What to work on: In the records below, find each line containing the word "exact" and copy it.
[Materials provided — start]
-- pv_equiv track=rewrite | github.com/johnschekin/Agent | scripts/bulk_family_linker.py | _family_ancestors
-- ===== SOURCE A (Python) =====
-- def _family_ancestors(family_id: str) -> list[str]:
--     """Return nearest-to-root ancestors for dotted family IDs."""
--     parts = [p for p in str(family_id or "").split(".") if p]
--     if len(parts) <= 1:
--         return []
--     ancestors: list[str] = []
--     for i in range(len(parts) - 1, 0, -1):
--         ancestors.append(".".join(parts[:i]))
--     return ancestors
-- ===== SOURCE B (Python) =====
-- def _family_ancestors(family_id: str) -> list[str]:
--     """Return nearest-to-root ancestors for dotted family IDs."""
--     parts = [p for p in str(family_id or "").split(".") if p]
--     if len(parts) <= 1:
--         return []
--     acc = parts[0]
--     prefixes = [acc]
--     for part in parts[1:-1]:
--         acc = acc + "." + part
--         prefixes.append(acc)
--     return prefixes[::-1]
-- ===== Notes on version B (the rewrite author's own statement) =====
-- stated objective: faster
-- what changed: Replaced the backward index loop that re-slices parts[:i] and re-joins each prefix from scratch with a forward pass maintaining one running dotted-string accumulator, appending each grown prefix and reversing the list once at the end.
import Mathlib
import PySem

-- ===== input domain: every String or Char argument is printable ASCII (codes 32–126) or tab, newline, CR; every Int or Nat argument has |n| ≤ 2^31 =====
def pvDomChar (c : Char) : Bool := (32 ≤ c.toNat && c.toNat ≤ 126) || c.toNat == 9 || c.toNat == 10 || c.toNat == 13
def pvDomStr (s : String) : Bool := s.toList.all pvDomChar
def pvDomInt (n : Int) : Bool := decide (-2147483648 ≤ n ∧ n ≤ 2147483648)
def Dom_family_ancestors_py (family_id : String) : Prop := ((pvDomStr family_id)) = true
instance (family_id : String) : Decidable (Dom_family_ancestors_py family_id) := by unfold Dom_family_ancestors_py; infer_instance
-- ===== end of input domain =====

-- B replaces A's backward loop that re-slices and re-joins each prefix by a forward running-string
-- accumulator plus one final reversal (objective: faster — no repeated joins of growing prefixes).

-- ===== PORT A =====
-- str(family_id or "") is the identity on a str argument, so parts is the list of non-empty split pieces.
def family_ancestors_py (family_id : String) : List String :=
  let parts : List String :=
    ((PySem.Str.split? family_id ".").getD []).filter (fun p => !(p == ""))
  if parts.length ≤ 1 then []
  else
    (PySem.List.pyRange ((parts.length : Int) - 1) 0 (-1)).foldl
      (fun acc i => acc ++ [PySem.Str.join "." (PySem.List.slice parts none (some i))]) []

-- ===== PORT B =====
-- acc + "." + part is ported as PySem.Str.join "." [acc, part] (exact: the "."-join of two strings).
def family_ancestors_py_alt (family_id : String) : List String :=
  let parts : List String :=
    ((PySem.Str.split? family_id ".").getD []).filter (fun p => !(p == ""))
  if parts.length ≤ 1 then []
  else
    let acc0 := PySem.List.pyGetD parts 0 ""
    let st := (PySem.List.slice parts (some 1) (some (-1))).foldl
      (fun (st : String × List String) part =>
        let acc := PySem.Str.join "." [st.1, part]
        (acc, st.2 ++ [acc]))
      (acc0, [acc0])
    st.2.reverse

-- ===== PRECONDITION & SPEC =====
def Spec_family_ancestors_py (family_id : String) (out : List String) : Prop := out = family_ancestors_py_alt family_id
instance (family_id : String) (out : List String) : Decidable (Spec_family_ancestors_py family_id out) := by unfold Spec_family_ancestors_py; infer_instance

-- ===== CLAIM (what is proved, stated in full; the proofs are below) =====
def Claim_equal_family_ancestors_py : Prop := ∀ (family_id : String), Dom_family_ancestors_py family_id → Spec_family_ancestors_py family_id (family_ancestors_py family_id)

-- ===== LEMMAS AND PROOFS =====

theorem pv_foldl_map {α β : Type} (l : List α) (f : α → β) (init : List β) :
    l.foldl (fun a i => a ++ [f i]) init = init ++ l.map f := by
  induction l generalizing init with
  | nil => simp
  | cons x xs ih => simp [List.foldl, ih]

theorem pv_chars_join_snoc (sep : List Char) (l : List (List Char)) (x : List Char) (h : l ≠ []) :
    PySem.Chars.join sep (l ++ [x]) = PySem.Chars.join sep l ++ sep ++ x := by
  induction l with
  | nil => simp at h
  | cons a as ih =>
    cases as with
    | nil => simp [PySem.Chars.join_cons_cons, PySem.Chars.join_singleton]
    | cons b bs =>
      rw [List.cons_append, show (b :: bs) ++ [x] = b :: (bs ++ [x]) by simp,
          PySem.Chars.join_cons_cons]
      rw [show PySem.Chars.join sep (b :: (bs ++ [x])) = PySem.Chars.join sep ((b :: bs) ++ [x]) by simp,
          ih (by simp), PySem.Chars.join_cons_cons]
      simp

theorem pv_join_singleton (s : String) : PySem.Str.join "." [s] = s := by
  rw [← String.toList_inj, PySem.Str.toList_join]
  simp [PySem.Chars.join_singleton]

theorem pv_join_snoc (l : List String) (x : String) (h : l ≠ []) :
    PySem.Str.join "." (l ++ [x]) = PySem.Str.join "." [PySem.Str.join "." l, x] := by
  rw [← String.toList_inj, PySem.Str.toList_join, PySem.Str.toList_join]
  rw [show (l ++ [x]).map String.toList = l.map String.toList ++ [x.toList] by simp]
  rw [pv_chars_join_snoc _ _ _ (by simpa using h)]
  rw [show [PySem.Str.join "." l, x].map String.toList
        = [(PySem.Str.join "." l).toList, x.toList] by simp]
  rw [PySem.Chars.join_cons_cons, PySem.Chars.join_singleton, PySem.Str.toList_join]

theorem pv_fold_spec (mid : List String) (pref : List String) (hp : pref ≠ []) (out : List String) :
    (mid.foldl
      (fun (st : String × List String) part =>
        let acc := PySem.Str.join "." [st.1, part]
        (acc, st.2 ++ [acc]))
      (PySem.Str.join "." pref, out)).2
    = out ++ (List.range mid.length).map
        (fun k => PySem.Str.join "." (pref ++ mid.take (k + 1))) := by
  induction mid generalizing pref out with
  | nil => simp
  | cons x xs ih =>
    simp only [List.foldl]
    rw [show PySem.Str.join "." [PySem.Str.join "." pref, x]
          = PySem.Str.join "." (pref ++ [x]) from (pv_join_snoc pref x hp).symm]
    rw [ih (pref ++ [x]) (by simp) (out ++ [PySem.Str.join "." (pref ++ [x])])]
    rw [List.length_cons, List.range_succ_eq_map, List.map_cons, List.map_map]
    simp [Function.comp, List.append_assoc]

theorem pv_slice_mid (p0 r0 : String) (rs : List String) :
    PySem.List.slice (p0 :: r0 :: rs) (some 1) (some (-1)) = (r0 :: rs).dropLast := by
  simp [PySem.List.slice, PySem.List.clampIdx, List.dropLast_eq_take]
  split_ifs with h
  · omega
  · omega

theorem pv_core (parts : List String) :
    (if parts.length ≤ 1 then ([] : List String)
     else
       (PySem.List.pyRange ((parts.length : Int) - 1) 0 (-1)).foldl
         (fun acc i => acc ++ [PySem.Str.join "." (PySem.List.slice parts none (some i))]) [])
    =
    (if parts.length ≤ 1 then ([] : List String)
     else
       let acc0 := PySem.List.pyGetD parts 0 ""
       let st := (PySem.List.slice parts (some 1) (some (-1))).foldl
         (fun (st : String × List String) part =>
           let acc := PySem.Str.join "." [st.1, part]
           (acc, st.2 ++ [acc]))
         (acc0, [acc0])
       st.2.reverse) := by
  by_cases h : parts.length ≤ 1
  · simp [h]
  · rw [if_neg h, if_neg h]
    obtain ⟨p0, r0, rs, rfl⟩ : ∃ p0 r0 rs, parts = p0 :: r0 :: rs := by
      cases parts with
      | nil => simp at h
      | cons a t =>
        cases t with
        | nil => simp at h
        | cons b u => exact ⟨a, b, u, rfl⟩
    have hR : PySem.List.pyRange (((p0 :: r0 :: rs).length : Int) - 1) 0 (-1)
        = (PySem.List.pyRange 1 ((p0 :: r0 :: rs).length : Int) 1).reverse := by
      rw [PySem.List.pyRange_neg_one_eq_reverse]; norm_num
    rw [hR, pv_foldl_map, List.nil_append, List.map_reverse]
    -- RHS
    have hget : PySem.List.pyGetD (p0 :: r0 :: rs) 0 "" = p0 := by
      simp [PySem.List.pyGetD]
    rw [pv_slice_mid, hget]
    dsimp only
    rw [show (p0, [p0]) = (PySem.Str.join "." [p0], [p0]) by rw [pv_join_singleton]]
    rw [pv_fold_spec _ [p0] (by simp) [p0]]
    congr 1
    have hlen : ((((p0 :: r0 :: rs).length : Int)) - 1).toNat = rs.length + 1 := by
      simp
    rw [PySem.List.pyRange_one, List.map_map, hlen, List.range_succ_eq_map,
        List.map_cons, List.map_map]
    have hmidlen : (r0 :: rs).dropLast.length = rs.length := by simp
    rw [hmidlen]
    simp only [Function.comp_def]
    rw [List.cons_append, List.nil_append]
    refine List.cons_eq_cons.mpr
      ⟨by rw [show (1 : Int) + ((0 : Nat) : Int) = 1 by norm_num,
              PySem.List.slice_to _ (by norm_num : (0:Int) ≤ 1)]
          simp [pv_join_singleton], ?_⟩
    apply List.map_congr_left
    intro k hk
    have hk' : k < rs.length := List.mem_range.mp hk
    simp only [Nat.succ_eq_add_one]
    have hidx : (1 : Int) + ((k + 1 : Nat) : Int) = ((k + 2 : Nat) : Int) := by push_cast; ring
    rw [hidx, PySem.List.slice_to_natCast]
    have htake : (p0 :: r0 :: rs).take (k + 2) = p0 :: (r0 :: rs).take (k + 1) := by
      simp [List.take]
    have hdrop : (r0 :: rs).dropLast.take (k + 1) = (r0 :: rs).take (k + 1) := by
      rw [List.dropLast_eq_take, List.take_take]
      congr 1
      simp
      omega
    rw [htake, hdrop]
    simp
-- ===== VERDICT (by name: the statement is the Claim_ definition above) =====
theorem family_ancestors_py_spec : Claim_equal_family_ancestors_py := by
  intro fid _
  show family_ancestors_py fid = family_ancestors_py_alt fid
  unfold family_ancestors_py family_ancestors_py_alt
  exact pv_core _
[Materials provided — finish]
Answer to the exercise:
-- acc + "." + part is ported as PySem.Str.join "." [acc, part] (exact: the "."-join of two strings).
        | cons b u => exact ⟨a, b, u, rfl⟩
  exact pv_core _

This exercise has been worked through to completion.